▸ **RECORDED DATA**
-- pv_equiv track=rewrite | github.com/need-singularity/sylvian-singularity | .shared/calc/topological_optics.py | beta0
-- ===== SOURCE A (Python) =====
-- class UnionFind:
--     def __init__(self, n):
--         self.parent = list(range(n))
--         self.rank = [0] * n
--         self.count = n
--
--     def find(self, x):
--         while self.parent[x] != x:
--             self.parent[x] = self.parent[self.parent[x]]
--             x = self.parent[x]
--         return x
--
--     def union(self, x, y):
--         rx, ry = self.find(x), self.find(y)
--         if rx == ry:
--             return
--         if self.rank[rx] < self.rank[ry]:
--             rx, ry = ry, rx
--         self.parent[ry] = rx
--         if self.rank[rx] == self.rank[ry]:
--             self.rank[rx] += 1
--         self.count -= 1
--
-- def beta0(points, epsilon):
--     """Count connected components when edges connect points within epsilon."""
--     n = len(points)
--     if n == 0:
--         return 0
--     uf = UnionFind(n)
--     sorted_pts = sorted(range(n), key=lambda i: points[i])
--     for k in range(len(sorted_pts) - 1):
--         i = sorted_pts[k]
--         j = sorted_pts[k + 1]
--         if abs(points[j] - points[i]) <= epsilon:
--             uf.union(i, j)
--     return uf.count
-- ===== SOURCE B (Python) =====
-- def beta0(points, epsilon):
--     """Count connected components when edges connect points within epsilon."""
--     if not points:
--         return 0
--     pts = sorted(points)
--     return 1 + sum(1 for k in range(len(pts) - 1) if pts[k + 1] - pts[k] > epsilon)
-- ===== Notes on version B (the rewrite author's own statement) =====
-- stated objective: simpler
-- what changed: Replaces the union-find over sorted indices by a direct scan of the sorted values counting gaps strictly greater than epsilon (components = gaps + 1); no union-find structure is built.
import Mathlib
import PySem

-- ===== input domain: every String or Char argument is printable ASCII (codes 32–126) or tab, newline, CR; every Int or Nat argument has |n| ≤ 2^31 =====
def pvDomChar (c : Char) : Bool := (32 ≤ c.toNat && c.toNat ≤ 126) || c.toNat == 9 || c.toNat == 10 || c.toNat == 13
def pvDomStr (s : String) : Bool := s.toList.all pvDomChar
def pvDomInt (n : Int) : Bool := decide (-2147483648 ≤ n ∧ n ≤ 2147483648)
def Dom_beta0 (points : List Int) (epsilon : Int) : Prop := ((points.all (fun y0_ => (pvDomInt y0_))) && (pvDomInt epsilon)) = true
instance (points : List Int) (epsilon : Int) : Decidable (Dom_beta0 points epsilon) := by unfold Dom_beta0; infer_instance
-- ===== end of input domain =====

-- B replaces A's union-find over sorted indices by a direct gap count over the sorted values (simpler).


-- ===== PORT A =====
-- UnionFind.find with path compression.  Python's `while self.parent[x] != x` always
-- terminates within `n` steps (the parent pointers form a forest over n nodes), so the
-- port carries fuel = size of the parent list; with that fuel it computes exactly what
-- Python computes.  All indices A ever uses are ints in 0..n-1 (they come from range(n)),
-- so Nat indexing with List.getD/List.set is exact here (no negative/out-of-range access).
def ufFind (fuel : Nat) (parent : List Nat) (x : Nat) : List Nat × Nat :=
  match fuel with
  | 0 => (parent, x)
  | fuel + 1 =>
    if parent.getD x x = x then (parent, x)
    else
      -- self.parent[x] = self.parent[self.parent[x]]; x = self.parent[x]
      let p := parent.getD x x
      let g := parent.getD p p
      ufFind fuel (parent.set x g) g

-- UnionFind.union; state is (parent, rank, count)
def ufUnion (parent : List Nat) (rank : List Nat) (count : Int) (x y : Nat) :
    List Nat × List Nat × Int :=
  let f1 := ufFind parent.length parent x
  let parent1 := f1.1
  let rx := f1.2
  let f2 := ufFind parent1.length parent1 y
  let parent2 := f2.1
  let ry := f2.2
  if rx = ry then (parent2, rank, count)
  else
    let pr := if rank.getD rx 0 < rank.getD ry 0 then (ry, rx) else (rx, ry)
    let rx' := pr.1
    let ry' := pr.2
    let parent3 := parent2.set ry' rx'
    let rank' := if rank.getD rx' 0 = rank.getD ry' 0 then rank.set rx' (rank.getD rx' 0 + 1) else rank
    (parent3, rank', count - 1)

def beta0 (points : List Int) (epsilon : Int) : Int :=
  let n := points.length
  if n = 0 then 0
  else
    -- sorted(range(n), key=lambda i: points[i]); indices kept as Nat (all in 0..n-1, exact)
    let s := PySem.List.sorted (List.range n) (fun i => points.getD i 0) false
    let st := (List.range (s.length - 1)).foldl
      (fun st k =>
        let i := s.getD k 0
        let j := s.getD (k + 1) 0
        if |points.getD j 0 - points.getD i 0| ≤ epsilon then
          ufUnion st.1 st.2.1 st.2.2 i j
        else st)
      (List.range n, List.replicate n 0, (n : Int))
    st.2.2

-- ===== PORT B =====
def beta0_alt (points : List Int) (epsilon : Int) : Int :=
  if points = [] then 0
  else
    let pts := PySem.List.sorted points (fun x => x) false
    1 + ((List.range (pts.length - 1)).countP
          (fun k => decide (epsilon < pts.getD (k + 1) 0 - pts.getD k 0)) : Int)

-- ===== PRECONDITION & SPEC =====
def Spec_beta0 (points : List Int) (epsilon : Int) (out : Int) : Prop := out = beta0_alt points epsilon
instance (points : List Int) (epsilon : Int) (out : Int) : Decidable (Spec_beta0 points epsilon out) := by unfold Spec_beta0; infer_instance

-- ===== CLAIM (what is proved, stated in full; the proofs are below) =====
def Claim_equal_beta0 : Prop := ∀ (points : List Int) (epsilon : Int), Dom_beta0 points epsilon → Spec_beta0 points epsilon (beta0 points epsilon)

-- ===== LEMMAS AND PROOFS =====

def NoPtr (parent : List Nat) (t : Nat) : Prop := ∀ y, y ≠ t → parent.getD y y ≠ t

theorem getD_set_cases (l : List Nat) (a b y : Nat) :
    (l.set a b).getD y y = if y = a ∧ a < l.length then b else l.getD y y := by
  by_cases hy : y = a
  · subst hy
    by_cases hl : y < l.length
    · simp [List.getD, List.getElem?_set, hl]
    · simp [List.getD, hl]
  · simp [List.getD, List.getElem?_set, hy, Ne.symm hy]

theorem ufFind_length (fuel : Nat) (parent : List Nat) (x : Nat) :
    (ufFind fuel parent x).1.length = parent.length := by
  induction fuel generalizing parent x with
  | zero => rfl
  | succ fuel ih =>
    rw [ufFind]
    split
    · rfl
    · rw [ih, List.length_set]

theorem ufFind_root (fuel : Nat) (parent : List Nat) (x : Nat) (h0 : 0 < fuel)
    (hx : parent.getD x x = x) : ufFind fuel parent x = (parent, x) := by
  match fuel with
  | fuel + 1 => rw [ufFind, if_pos hx]

theorem ufFind_avoid (t : Nat) (fuel : Nat) (parent : List Nat) (x : Nat)
    (hx : x ≠ t) (hn : NoPtr parent t) :
    (ufFind fuel parent x).2 ≠ t ∧ NoPtr (ufFind fuel parent x).1 t ∧
      (ufFind fuel parent x).1.getD t t = parent.getD t t := by
  induction fuel generalizing parent x with
  | zero => exact ⟨hx, hn, rfl⟩
  | succ fuel ih =>
    rw [ufFind]
    split
    · exact ⟨hx, hn, rfl⟩
    · have hp : parent.getD x x ≠ t := hn x hx
      have hg : parent.getD (parent.getD x x) (parent.getD x x) ≠ t := hn _ hp
      have hn' : NoPtr (parent.set x (parent.getD (parent.getD x x) (parent.getD x x))) t := by
        intro y hy
        rw [getD_set_cases]
        split
        · exact hg
        · exact hn y hy
      have hgt : (parent.set x (parent.getD (parent.getD x x) (parent.getD x x))).getD t t
          = parent.getD t t := by
        rw [getD_set_cases, if_neg (fun h => hx h.1.symm)]
      obtain ⟨h1, h2, h3⟩ := ih _ _ hg hn'
      exact ⟨h1, h2, h3.trans hgt⟩

theorem ufUnion_spec (parent rank : List Nat) (count : Int) (i j : Nat)
    (h0 : 0 < parent.length) (hij : i ≠ j)
    (hnj : NoPtr parent j) (hrj : parent.getD j j = j) :
    (ufUnion parent rank count i j).2.2 = count - 1 ∧
    (ufUnion parent rank count i j).1.length = parent.length ∧
    ∀ t, i ≠ t → j ≠ t → NoPtr parent t → parent.getD t t = t →
      NoPtr (ufUnion parent rank count i j).1 t ∧
        (ufUnion parent rank count i j).1.getD t t = t := by
  obtain ⟨hrij, hnj1, hjj1⟩ := ufFind_avoid j parent.length parent i hij hnj
  have hlen1 : (ufFind parent.length parent i).1.length = parent.length :=
    ufFind_length parent.length parent i
  have hf2 : ufFind (ufFind parent.length parent i).1.length (ufFind parent.length parent i).1 j
      = ((ufFind parent.length parent i).1, j) :=
    ufFind_root _ _ _ (by rw [hlen1]; exact h0) (hjj1.trans hrj)
  simp only [ufUnion]
  rw [hf2]
  simp only [if_neg hrij]
  refine ⟨trivial, ?_, ?_⟩
  · split <;> simp [hlen1]
  · intro t hit hjt hnt hrt
    obtain ⟨hrit, hnt1, htt1⟩ := ufFind_avoid t parent.length parent i hit hnt
    have hroot1 : (ufFind parent.length parent i).1.getD t t = t := htt1.trans hrt
    split
    case isTrue h =>
      refine ⟨?_, ?_⟩
      · intro y hy
        rw [getD_set_cases]
        split
        · exact hjt
        · exact hnt1 y hy
      · rw [getD_set_cases, if_neg (fun hc => hrit hc.1.symm)]
        exact hroot1
    case isFalse h =>
      refine ⟨?_, ?_⟩
      · intro y hy
        rw [getD_set_cases]
        split
        · exact hrit
        · exact hnt1 y hy
      · rw [getD_set_cases, if_neg (fun hc => hjt hc.1.symm)]
        exact hroot1

theorem beta0_loop (points : List Int) (epsilon : Int) (n : Nat) (s : List Nat)
    (hn : 0 < n) (hsl : s.length = n)
    (hinj : ∀ a b, a < n → b < n → a ≠ b → s.getD a 0 ≠ s.getD b 0) :
    ∀ m, m ≤ n - 1 →
      (let st := (List.range m).foldl
        (fun st k =>
          if |points.getD (s.getD (k + 1) 0) 0 - points.getD (s.getD k 0) 0| ≤ epsilon then
            ufUnion st.1 st.2.1 st.2.2 (s.getD k 0) (s.getD (k + 1) 0)
          else st)
        (List.range n, List.replicate n 0, (n : Int))
      st.1.length = n ∧
      (∀ m', m < m' → m' < n →
        NoPtr st.1 (s.getD m' 0) ∧ st.1.getD (s.getD m' 0) (s.getD m' 0) = s.getD m' 0) ∧
      st.2.2 = (n : Int) - ((List.range m).countP
        (fun k => decide (|points.getD (s.getD (k + 1) 0) 0 - points.getD (s.getD k 0) 0| ≤ epsilon)) : Int)) := by
  intro m
  induction m with
  | zero =>
    intro _
    simp only [List.range_zero, List.foldl_nil]
    have hinit : ∀ y : Nat, (List.range n).getD y y = y := by
      intro y
      by_cases hy : y < n
      · rw [List.getD_eq_getElem _ _ (by simpa using hy)]
        simp
      · rw [List.getD_eq_default _ _ (by simpa using hy)]
    refine ⟨by simp, ?_, by simp⟩
    intro m' _ _
    exact ⟨fun y hy => by rw [hinit y]; exact hy, hinit _⟩
  | succ m ih =>
    intro hm1
    have hm : m ≤ n - 1 := Nat.le_of_succ_le hm1
    have hmn : m + 1 < n := by omega
    obtain ⟨hlen, hgood, hcount⟩ := ih hm
    rw [List.range_succ, List.foldl_append, List.foldl_cons, List.foldl_nil]
    set st := (List.range m).foldl
        (fun st k =>
          if |points.getD (s.getD (k + 1) 0) 0 - points.getD (s.getD k 0) 0| ≤ epsilon then
            ufUnion st.1 st.2.1 st.2.2 (s.getD k 0) (s.getD (k + 1) 0)
          else st)
        (List.range n, List.replicate n 0, (n : Int)) with hst
    by_cases hc : |points.getD (s.getD (m + 1) 0) 0 - points.getD (s.getD m 0) 0| ≤ epsilon
    · rw [if_pos hc]
      have hij : s.getD m 0 ≠ s.getD (m + 1) 0 := hinj m (m + 1) (by omega) hmn (by omega)
      obtain ⟨hgj, hrj⟩ := hgood (m + 1) (by omega) hmn
      obtain ⟨hu1, hu2, hu3⟩ := ufUnion_spec st.1 st.2.1 st.2.2 (s.getD m 0) (s.getD (m + 1) 0)
        (by rw [hlen]; exact hn) hij hgj hrj
      refine ⟨by rw [hu2, hlen], ?_, ?_⟩
      · intro m' hm' hm'n
        exact hu3 (s.getD m' 0)
          (hinj m m' (by omega) hm'n (by omega))
          (hinj (m + 1) m' hmn hm'n (by omega))
          (hgood m' (by omega) hm'n).1 (hgood m' (by omega) hm'n).2
      · rw [hu1, hcount, List.countP_append]
        simp only [List.countP_cons, List.countP_nil, hc, decide_true, if_true]
        push_cast
        ring
    · rw [if_neg hc]
      refine ⟨hlen, ?_, ?_⟩
      · intro m' hm' hm'n
        exact hgood m' (by omega) hm'n
      · rw [hcount, List.countP_append]
        simp only [List.countP_cons, List.countP_nil, hc, decide_false, if_false]
        push_cast
        ring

▸ **TASK DIRECTIONS**
The answer must consist of every line in the records above that contains the word "String".

▸ **TASK SOLUTION**
-- ===== input domain: every String or Char argument is printable ASCII (codes 32–126) or tab, newline, CR; every Int or Nat argument has |n| ≤ 2^31 =====
def pvDomStr (s : String) : Bool := s.toList.all pvDomChar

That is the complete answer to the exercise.